→ PROMPT
A verbatim reproduction of the lines below, from the line containing "-- stated objective: alternative" through the line containing "let g := circEuclid n (PySem.Int.mod m n)", both ends included, is the whole required output.

Dataset items
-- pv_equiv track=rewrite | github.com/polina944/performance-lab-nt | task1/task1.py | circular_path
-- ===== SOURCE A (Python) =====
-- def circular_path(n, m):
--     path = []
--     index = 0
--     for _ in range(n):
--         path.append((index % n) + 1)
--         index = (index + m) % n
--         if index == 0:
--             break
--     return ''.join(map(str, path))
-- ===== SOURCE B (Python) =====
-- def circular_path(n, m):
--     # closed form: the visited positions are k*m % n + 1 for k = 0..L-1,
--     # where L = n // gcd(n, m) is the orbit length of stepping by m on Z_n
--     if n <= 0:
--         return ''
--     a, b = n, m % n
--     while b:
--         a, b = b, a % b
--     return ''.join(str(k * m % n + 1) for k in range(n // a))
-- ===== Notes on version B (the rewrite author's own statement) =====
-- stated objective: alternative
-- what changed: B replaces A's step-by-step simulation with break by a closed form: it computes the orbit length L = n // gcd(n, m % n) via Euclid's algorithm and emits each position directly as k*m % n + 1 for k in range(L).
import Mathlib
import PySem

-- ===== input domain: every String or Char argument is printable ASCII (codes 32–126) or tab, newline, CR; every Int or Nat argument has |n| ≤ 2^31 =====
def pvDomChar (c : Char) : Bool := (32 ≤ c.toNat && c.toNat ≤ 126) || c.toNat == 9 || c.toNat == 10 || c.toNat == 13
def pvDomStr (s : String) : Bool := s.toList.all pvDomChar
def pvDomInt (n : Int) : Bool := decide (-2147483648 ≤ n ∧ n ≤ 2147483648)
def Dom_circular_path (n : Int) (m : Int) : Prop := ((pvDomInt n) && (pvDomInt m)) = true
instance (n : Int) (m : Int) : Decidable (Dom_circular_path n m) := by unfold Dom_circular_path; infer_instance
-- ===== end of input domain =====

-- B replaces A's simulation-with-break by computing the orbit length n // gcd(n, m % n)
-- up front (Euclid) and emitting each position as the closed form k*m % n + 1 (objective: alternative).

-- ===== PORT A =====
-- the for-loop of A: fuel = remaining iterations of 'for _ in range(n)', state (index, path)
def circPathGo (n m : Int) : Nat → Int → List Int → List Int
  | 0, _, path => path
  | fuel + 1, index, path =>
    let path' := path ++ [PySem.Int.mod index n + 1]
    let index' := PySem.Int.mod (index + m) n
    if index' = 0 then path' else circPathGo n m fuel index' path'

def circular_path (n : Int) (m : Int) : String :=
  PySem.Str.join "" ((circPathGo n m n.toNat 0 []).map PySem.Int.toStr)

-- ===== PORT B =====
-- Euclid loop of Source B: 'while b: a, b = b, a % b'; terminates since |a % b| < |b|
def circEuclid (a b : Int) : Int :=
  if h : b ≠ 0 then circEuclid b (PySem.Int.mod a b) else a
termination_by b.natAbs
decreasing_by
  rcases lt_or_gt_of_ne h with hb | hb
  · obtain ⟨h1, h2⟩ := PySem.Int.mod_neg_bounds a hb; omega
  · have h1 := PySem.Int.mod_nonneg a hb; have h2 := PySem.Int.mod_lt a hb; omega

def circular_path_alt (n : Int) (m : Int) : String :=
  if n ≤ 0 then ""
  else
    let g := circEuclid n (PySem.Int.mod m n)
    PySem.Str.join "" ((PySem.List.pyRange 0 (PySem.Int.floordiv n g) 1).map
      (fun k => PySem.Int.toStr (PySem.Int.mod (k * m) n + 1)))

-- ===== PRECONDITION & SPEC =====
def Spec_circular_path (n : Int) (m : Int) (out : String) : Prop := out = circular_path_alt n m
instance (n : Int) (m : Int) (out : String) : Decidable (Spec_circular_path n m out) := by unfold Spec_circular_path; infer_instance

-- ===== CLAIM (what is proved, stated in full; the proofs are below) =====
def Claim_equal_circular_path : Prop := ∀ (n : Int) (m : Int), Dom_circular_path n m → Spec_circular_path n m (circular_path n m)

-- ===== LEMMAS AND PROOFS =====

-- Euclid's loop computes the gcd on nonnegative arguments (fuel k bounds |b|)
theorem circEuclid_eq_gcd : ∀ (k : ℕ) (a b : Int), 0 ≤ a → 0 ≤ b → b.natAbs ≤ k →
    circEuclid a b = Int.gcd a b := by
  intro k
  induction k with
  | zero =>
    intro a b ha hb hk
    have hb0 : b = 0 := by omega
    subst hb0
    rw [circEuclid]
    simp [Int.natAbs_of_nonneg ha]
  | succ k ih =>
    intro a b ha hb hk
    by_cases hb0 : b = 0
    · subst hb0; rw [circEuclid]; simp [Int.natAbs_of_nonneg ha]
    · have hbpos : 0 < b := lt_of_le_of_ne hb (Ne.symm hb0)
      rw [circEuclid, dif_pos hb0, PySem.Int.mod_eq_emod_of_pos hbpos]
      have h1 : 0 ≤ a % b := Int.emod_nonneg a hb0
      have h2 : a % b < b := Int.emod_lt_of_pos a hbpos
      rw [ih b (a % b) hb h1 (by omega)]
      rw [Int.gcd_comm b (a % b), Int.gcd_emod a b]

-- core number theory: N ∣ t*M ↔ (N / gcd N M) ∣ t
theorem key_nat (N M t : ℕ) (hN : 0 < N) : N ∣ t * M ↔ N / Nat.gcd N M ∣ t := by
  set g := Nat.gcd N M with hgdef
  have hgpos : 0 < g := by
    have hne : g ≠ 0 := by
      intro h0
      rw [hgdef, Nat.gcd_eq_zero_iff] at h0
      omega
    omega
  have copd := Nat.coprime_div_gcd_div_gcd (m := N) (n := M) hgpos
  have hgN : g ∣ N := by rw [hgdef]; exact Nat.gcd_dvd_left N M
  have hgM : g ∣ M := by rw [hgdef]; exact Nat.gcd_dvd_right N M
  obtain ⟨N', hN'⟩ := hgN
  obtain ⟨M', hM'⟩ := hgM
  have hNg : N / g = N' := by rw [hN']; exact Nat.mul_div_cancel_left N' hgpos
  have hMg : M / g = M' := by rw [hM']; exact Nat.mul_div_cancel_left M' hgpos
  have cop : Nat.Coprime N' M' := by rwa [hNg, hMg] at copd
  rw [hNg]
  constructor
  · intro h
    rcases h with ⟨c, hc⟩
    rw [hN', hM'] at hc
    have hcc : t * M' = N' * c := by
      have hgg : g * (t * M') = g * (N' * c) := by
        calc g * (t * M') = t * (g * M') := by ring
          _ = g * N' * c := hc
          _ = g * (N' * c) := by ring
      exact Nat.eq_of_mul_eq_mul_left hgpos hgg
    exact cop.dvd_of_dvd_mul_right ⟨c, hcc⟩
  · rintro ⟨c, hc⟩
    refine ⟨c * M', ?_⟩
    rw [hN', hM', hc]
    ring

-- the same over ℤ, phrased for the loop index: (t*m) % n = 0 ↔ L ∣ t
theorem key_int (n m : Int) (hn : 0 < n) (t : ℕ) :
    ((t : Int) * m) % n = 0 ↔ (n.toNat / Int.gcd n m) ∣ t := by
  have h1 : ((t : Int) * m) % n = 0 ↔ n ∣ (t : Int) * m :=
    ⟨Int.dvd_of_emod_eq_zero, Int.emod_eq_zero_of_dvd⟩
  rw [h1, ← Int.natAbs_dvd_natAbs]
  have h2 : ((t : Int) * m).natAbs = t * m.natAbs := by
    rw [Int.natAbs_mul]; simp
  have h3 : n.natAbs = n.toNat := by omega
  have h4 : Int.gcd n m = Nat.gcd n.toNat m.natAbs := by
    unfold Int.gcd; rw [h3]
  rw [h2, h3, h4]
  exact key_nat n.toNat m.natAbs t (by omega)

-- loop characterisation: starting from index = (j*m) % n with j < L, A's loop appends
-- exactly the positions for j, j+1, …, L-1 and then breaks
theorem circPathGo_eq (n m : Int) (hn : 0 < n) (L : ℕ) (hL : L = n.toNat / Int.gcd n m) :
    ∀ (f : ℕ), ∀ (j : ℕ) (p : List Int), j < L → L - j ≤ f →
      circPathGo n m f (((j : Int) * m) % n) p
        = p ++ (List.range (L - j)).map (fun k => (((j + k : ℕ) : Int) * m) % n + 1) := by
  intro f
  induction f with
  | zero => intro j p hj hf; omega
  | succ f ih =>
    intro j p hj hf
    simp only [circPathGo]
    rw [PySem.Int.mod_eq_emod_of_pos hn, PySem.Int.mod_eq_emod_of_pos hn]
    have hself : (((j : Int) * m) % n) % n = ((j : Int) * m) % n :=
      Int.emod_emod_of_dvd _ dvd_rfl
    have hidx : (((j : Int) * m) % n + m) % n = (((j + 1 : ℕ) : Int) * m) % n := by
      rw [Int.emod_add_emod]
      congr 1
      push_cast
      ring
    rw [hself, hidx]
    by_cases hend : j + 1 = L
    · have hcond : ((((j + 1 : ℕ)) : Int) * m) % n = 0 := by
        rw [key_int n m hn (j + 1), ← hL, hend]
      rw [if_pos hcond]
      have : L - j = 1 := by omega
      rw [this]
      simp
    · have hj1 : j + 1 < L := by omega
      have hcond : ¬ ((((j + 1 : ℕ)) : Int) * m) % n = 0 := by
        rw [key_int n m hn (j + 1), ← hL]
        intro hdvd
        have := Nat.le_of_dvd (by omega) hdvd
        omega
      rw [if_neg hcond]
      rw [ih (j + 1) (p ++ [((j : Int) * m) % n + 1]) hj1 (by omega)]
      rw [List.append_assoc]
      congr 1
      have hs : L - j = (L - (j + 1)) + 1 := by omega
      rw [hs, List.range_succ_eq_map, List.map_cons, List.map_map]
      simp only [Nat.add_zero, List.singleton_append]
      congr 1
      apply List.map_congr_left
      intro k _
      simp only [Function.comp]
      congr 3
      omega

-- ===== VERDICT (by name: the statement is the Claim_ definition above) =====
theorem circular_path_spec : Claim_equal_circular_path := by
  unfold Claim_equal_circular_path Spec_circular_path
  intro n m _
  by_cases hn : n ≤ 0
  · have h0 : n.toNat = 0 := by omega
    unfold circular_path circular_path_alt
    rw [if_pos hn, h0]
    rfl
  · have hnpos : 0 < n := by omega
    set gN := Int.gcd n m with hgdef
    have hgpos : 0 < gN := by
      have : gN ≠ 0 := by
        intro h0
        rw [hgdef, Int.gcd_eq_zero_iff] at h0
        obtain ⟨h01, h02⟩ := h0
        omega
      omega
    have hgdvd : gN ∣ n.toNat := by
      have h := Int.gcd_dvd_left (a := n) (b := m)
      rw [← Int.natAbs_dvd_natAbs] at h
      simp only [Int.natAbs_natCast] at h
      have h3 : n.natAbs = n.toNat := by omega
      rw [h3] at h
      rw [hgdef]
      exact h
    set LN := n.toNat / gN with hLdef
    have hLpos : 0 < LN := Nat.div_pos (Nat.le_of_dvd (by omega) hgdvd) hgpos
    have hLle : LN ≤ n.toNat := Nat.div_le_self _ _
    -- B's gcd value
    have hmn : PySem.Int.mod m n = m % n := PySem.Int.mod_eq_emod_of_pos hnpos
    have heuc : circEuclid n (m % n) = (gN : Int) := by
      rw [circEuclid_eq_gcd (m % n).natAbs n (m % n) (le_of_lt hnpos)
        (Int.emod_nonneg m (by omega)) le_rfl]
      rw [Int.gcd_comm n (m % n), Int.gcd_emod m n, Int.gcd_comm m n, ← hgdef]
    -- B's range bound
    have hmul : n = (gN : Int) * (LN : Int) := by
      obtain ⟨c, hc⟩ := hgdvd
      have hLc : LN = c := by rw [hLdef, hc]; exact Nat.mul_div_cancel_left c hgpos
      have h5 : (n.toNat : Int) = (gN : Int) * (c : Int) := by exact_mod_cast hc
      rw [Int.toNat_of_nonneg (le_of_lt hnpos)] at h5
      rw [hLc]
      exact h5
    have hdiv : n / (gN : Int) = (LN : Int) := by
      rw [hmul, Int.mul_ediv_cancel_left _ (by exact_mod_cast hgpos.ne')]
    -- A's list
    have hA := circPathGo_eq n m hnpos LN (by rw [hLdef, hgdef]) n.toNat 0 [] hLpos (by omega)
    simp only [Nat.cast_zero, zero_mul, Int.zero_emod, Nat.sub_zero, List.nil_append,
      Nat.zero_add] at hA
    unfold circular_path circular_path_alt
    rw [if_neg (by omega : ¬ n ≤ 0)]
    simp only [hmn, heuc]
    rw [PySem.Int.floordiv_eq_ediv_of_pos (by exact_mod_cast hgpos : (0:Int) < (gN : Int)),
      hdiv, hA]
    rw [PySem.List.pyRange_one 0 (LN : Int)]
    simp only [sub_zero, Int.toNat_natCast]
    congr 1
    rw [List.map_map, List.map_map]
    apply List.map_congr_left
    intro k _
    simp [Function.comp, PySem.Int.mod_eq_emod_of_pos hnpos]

→ COMPLETED TASK
-- stated objective: alternative
-- what changed: B replaces A's step-by-step simulation with break by a closed form: it computes the orbit length L = n // gcd(n, m % n) via Euclid's algorithm and emits each position directly as k*m % n + 1 for k in range(L).
import Mathlib
import PySem

-- ===== input domain: every String or Char argument is printable ASCII (codes 32–126) or tab, newline, CR; every Int or Nat argument has |n| ≤ 2^31 =====
def pvDomChar (c : Char) : Bool := (32 ≤ c.toNat && c.toNat ≤ 126) || c.toNat == 9 || c.toNat == 10 || c.toNat == 13
def pvDomStr (s : String) : Bool := s.toList.all pvDomChar
def pvDomInt (n : Int) : Bool := decide (-2147483648 ≤ n ∧ n ≤ 2147483648)
def Dom_circular_path (n : Int) (m : Int) : Prop := ((pvDomInt n) && (pvDomInt m)) = true
instance (n : Int) (m : Int) : Decidable (Dom_circular_path n m) := by unfold Dom_circular_path; infer_instance
-- ===== end of input domain =====

-- B replaces A's simulation-with-break by computing the orbit length n // gcd(n, m % n)
-- up front (Euclid) and emitting each position as the closed form k*m % n + 1 (objective: alternative).

-- ===== PORT A =====
-- the for-loop of A: fuel = remaining iterations of 'for _ in range(n)', state (index, path)
def circPathGo (n m : Int) : Nat → Int → List Int → List Int
  | 0, _, path => path
  | fuel + 1, index, path =>
    let path' := path ++ [PySem.Int.mod index n + 1]
    let index' := PySem.Int.mod (index + m) n
    if index' = 0 then path' else circPathGo n m fuel index' path'

def circular_path (n : Int) (m : Int) : String :=
  PySem.Str.join "" ((circPathGo n m n.toNat 0 []).map PySem.Int.toStr)

-- ===== PORT B =====
-- Euclid loop of Source B: 'while b: a, b = b, a % b'; terminates since |a % b| < |b|
def circEuclid (a b : Int) : Int :=
  if h : b ≠ 0 then circEuclid b (PySem.Int.mod a b) else a
termination_by b.natAbs
decreasing_by
  rcases lt_or_gt_of_ne h with hb | hb
  · obtain ⟨h1, h2⟩ := PySem.Int.mod_neg_bounds a hb; omega
  · have h1 := PySem.Int.mod_nonneg a hb; have h2 := PySem.Int.mod_lt a hb; omega

def circular_path_alt (n : Int) (m : Int) : String :=
  if n ≤ 0 then ""
  else
    let g := circEuclid n (PySem.Int.mod m n)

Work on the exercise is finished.